Looked at this a little more. You do realize if you use this stuff your going to end up with a top layer of small pebbles...Right? All these "fines" everyone seems concerned about will settle eventually to the bottom.

I'm sure this product does make excellent walk ways, but that's not under water. I think the point is moot in this discussion.

lochaber's point is spot on having minerals is one thing, those minerals being available to use is quite another. 

If budget is you concern 40#s of playsand is $4 here, PFS goes for $8 for 40#s. If it's more about color you could sieve out the pebbles.

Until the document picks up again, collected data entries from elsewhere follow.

-- pv_equiv track=rewrite | github.com/petpetpeter/pybullet_softbody | remove2dmesh.py | getInfoIndex
-- ===== SOURCE A (Python) =====
-- def getInfoIndex(resultList):
--     cellIndex = 0
--     meshIndex = 0
--     for i,line in enumerate(resultList):
--         if "CELLS" in line:
--             cellIndex = i
--         if "CELL_TYPES" in line:
--             meshIndex = i
--     return cellIndex,meshIndex
-- ===== SOURCE B (Python) =====
-- def getInfoIndex(resultList):
--     cellIndex = None
--     meshIndex = None
--     for i in range(len(resultList) - 1, -1, -1):
--         line = resultList[i]
--         if cellIndex is None and "CELLS" in line:
--             cellIndex = i
--         if meshIndex is None and "CELL_TYPES" in line:
--             meshIndex = i
--         if cellIndex is not None and meshIndex is not None:
--             break
--     return (cellIndex if cellIndex is not None else 0,
--             meshIndex if meshIndex is not None else 0)
-- ===== Notes on version B (the rewrite author's own statement) =====
-- stated objective: alternative
-- what changed: Scans the list backward keeping Option accumulators and breaks as soon as both keywords have been seen, instead of a full forward pass that overwrites indices; unset results default to 0.
import Mathlib
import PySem

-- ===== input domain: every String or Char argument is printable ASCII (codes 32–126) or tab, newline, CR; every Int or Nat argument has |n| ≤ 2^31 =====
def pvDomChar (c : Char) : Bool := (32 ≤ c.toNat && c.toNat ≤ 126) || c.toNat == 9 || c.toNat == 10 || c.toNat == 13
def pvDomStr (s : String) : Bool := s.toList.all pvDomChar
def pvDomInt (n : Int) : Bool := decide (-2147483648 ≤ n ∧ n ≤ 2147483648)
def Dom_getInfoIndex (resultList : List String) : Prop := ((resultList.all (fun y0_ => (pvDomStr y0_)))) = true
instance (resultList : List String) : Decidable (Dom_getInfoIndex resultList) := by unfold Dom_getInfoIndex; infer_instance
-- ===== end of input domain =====

-- B replaces A's full forward pass (last match wins by overwriting) with a backward scan
-- keeping Option accumulators and breaking once both keywords have been seen; same return value.

-- ===== PORT A =====
-- forward loop over enumerate(resultList), overwriting cellIndex/meshIndex on each match
def getInfoIndex (resultList : List String) : Int × Int :=
  (PySem.List.enumerate resultList).foldl
    (fun s x =>
      let s1 := if PySem.Str.isIn "CELLS" x.2 then (x.1, s.2) else s
      if PySem.Str.isIn "CELL_TYPES" x.2 then (s1.1, x.1) else s1)
    (0, 0)

-- ===== PORT B =====
-- B's reversed-index loop with resultList[i] is the walk over the reversed enumerated pairs;
-- the two `if … is None` updates and the `break` are transcribed literally.
def getInfoIndex_go : List (Int × String) → Option Int → Option Int → Option Int × Option Int
  | [], c, m => (c, m)
  | (i, line) :: rest, c, m =>
    let c' := if c = none ∧ PySem.Str.isIn "CELLS" line then some i else c
    let m' := if m = none ∧ PySem.Str.isIn "CELL_TYPES" line then some i else m
    if c'.isSome ∧ m'.isSome then (c', m')
    else getInfoIndex_go rest c' m'

def getInfoIndex_alt (resultList : List String) : Int × Int :=
  let r := getInfoIndex_go (PySem.List.enumerate resultList).reverse none none
  (r.1.getD 0, r.2.getD 0)

-- ===== PRECONDITION & SPEC =====
def Spec_getInfoIndex (resultList : List String) (out : Int × Int) : Prop := out = getInfoIndex_alt resultList
instance (resultList : List String) (out : Int × Int) : Decidable (Spec_getInfoIndex resultList out) := by unfold Spec_getInfoIndex; infer_instance

-- ===== CLAIM (what is proved, stated in full; the proofs are below) =====
def Claim_equal_getInfoIndex : Prop := ∀ (resultList : List String), Dom_getInfoIndex resultList → Spec_getInfoIndex resultList (getInfoIndex resultList)

-- ===== LEMMAS AND PROOFS =====

-- first index (from the front of xs) whose line contains key
def pvFirst (key : String) (xs : List (Int × String)) : Option Int :=
  (xs.find? (fun x => PySem.Str.isIn key x.2)).map (·.1)

theorem pvFirst_nil (key : String) : pvFirst key [] = none := rfl

theorem pvFirst_cons (key : String) (i : Int) (line : String) (rest : List (Int × String)) :
    pvFirst key ((i, line) :: rest) =
      if PySem.Str.isIn key line then some i else pvFirst key rest := by
  unfold pvFirst
  simp only [PySem.Str.isIn_eq]
  cases h : PySem.Chars.isIn key.toList line.toList with
  | true => rw [List.find?_cons_of_pos (by simpa using h)]; simp
  | false => rw [List.find?_cons_of_neg (by simp [h])]; simp

theorem pvFirst_append (key : String) (xs ys : List (Int × String)) :
    pvFirst key (xs ++ ys) = (pvFirst key xs).orElse (fun _ => pvFirst key ys) := by
  simp only [pvFirst, List.find?_append]
  cases List.find? (fun x => PySem.Str.isIn key x.2) xs <;> simp

theorem go_eq (xs : List (Int × String)) : ∀ c m : Option Int,
    getInfoIndex_go xs c m =
      (c.orElse (fun _ => pvFirst "CELLS" xs), m.orElse (fun _ => pvFirst "CELL_TYPES" xs)) := by
  induction xs with
  | nil => intro c m; cases c <;> cases m <;> simp [getInfoIndex_go, pvFirst_nil]
  | cons x rest ih =>
    intro c m
    obtain ⟨i, line⟩ := x
    have key1 : ∀ (c : Option Int) (key : String),
        (if c = none ∧ PySem.Str.isIn key line then some i else c).orElse
            (fun _ => pvFirst key rest) =
          c.orElse (fun _ => pvFirst key ((i, line) :: rest)) := by
      intro c key
      rw [pvFirst_cons]
      cases c with
      | some a => simp
      | none => cases h : PySem.Str.isIn key line <;> simp
    rw [getInfoIndex_go]
    by_cases hb :
        ((if c = none ∧ PySem.Str.isIn "CELLS" line then some i else c).isSome ∧
         (if m = none ∧ PySem.Str.isIn "CELL_TYPES" line then some i else m).isSome)
    · rw [if_pos hb]
      obtain ⟨h1, h2⟩ := hb
      rw [← key1 c "CELLS", ← key1 m "CELL_TYPES"]
      rw [Option.isSome_iff_exists] at h1 h2
      obtain ⟨a, ha⟩ := h1; obtain ⟨b, hb'⟩ := h2
      rw [ha, hb']; simp
    · rw [if_neg hb, ih, key1, key1]

theorem foldl_eq (xs : List (Int × String)) : ∀ a b : Int,
    xs.foldl
      (fun s x =>
        let s1 := if PySem.Str.isIn "CELLS" x.2 then (x.1, s.2) else s
        if PySem.Str.isIn "CELL_TYPES" x.2 then (s1.1, x.1) else s1)
      (a, b) =
    ((pvFirst "CELLS" xs.reverse).getD a, (pvFirst "CELL_TYPES" xs.reverse).getD b) := by
  induction xs with
  | nil => intro a b; simp [pvFirst_nil]
  | cons x rest ih =>
    intro a b
    obtain ⟨i, line⟩ := x
    have step : ∀ (key : String) (v : Int),
        (pvFirst key (rest.reverse ++ [(i, line)])).getD v =
          (pvFirst key rest.reverse).getD
            (if PySem.Str.isIn key line then i else v) := by
      intro key v
      rw [pvFirst_append]
      cases h : pvFirst key rest.reverse with
      | some a => rfl
      | none =>
        rw [pvFirst_cons]
        cases hk : PySem.Str.isIn key line <;> simp [pvFirst_nil]
    simp only [List.foldl_cons, List.reverse_cons]
    rw [ih, step, step]
    split_ifs <;> rfl

-- ===== VERDICT (by name: the statement is the Claim_ definition above) =====
theorem getInfoIndex_spec : Claim_equal_getInfoIndex := by
  intro resultList _
  unfold Spec_getInfoIndex getInfoIndex getInfoIndex_alt
  rw [foldl_eq, go_eq]
  simp [Option.getD]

You can use root tabs or use sand as Cap over dirt. Either works well, both are proven methods.


----------



## yashmack (May 20, 2013)

its more for the aesthetics and partly for the budget. I dont like sand its a bit too fine and doesnt have large rocks.
Since its used successfully for bonsais I figured that there must be at least a portion of the minerals available to the plants or else it wouldnt be used.
As for the fine grains and clay, im going to go down to the company (possibly this weekend) and take a look at it, run my fingers through it and see what its actually like and how fine these particles are
Im fully expecting it to compact which we dont want so I will either sift it or mix it with something else to help it out a bit and open it up, will have to see what works when i actually get my hands on some
I dont know the cost but im sure its cheap as everyone has said so i would be more than willing to buy a bag for 5 bucks and run some experiments, just to get some answers as no one has any experience with the stuff in aquariums except for the handful of links I posted above...

Im keeping all this in mind, and I thank everyone for the info
Once I get a bag I will share my experiences with it here


----------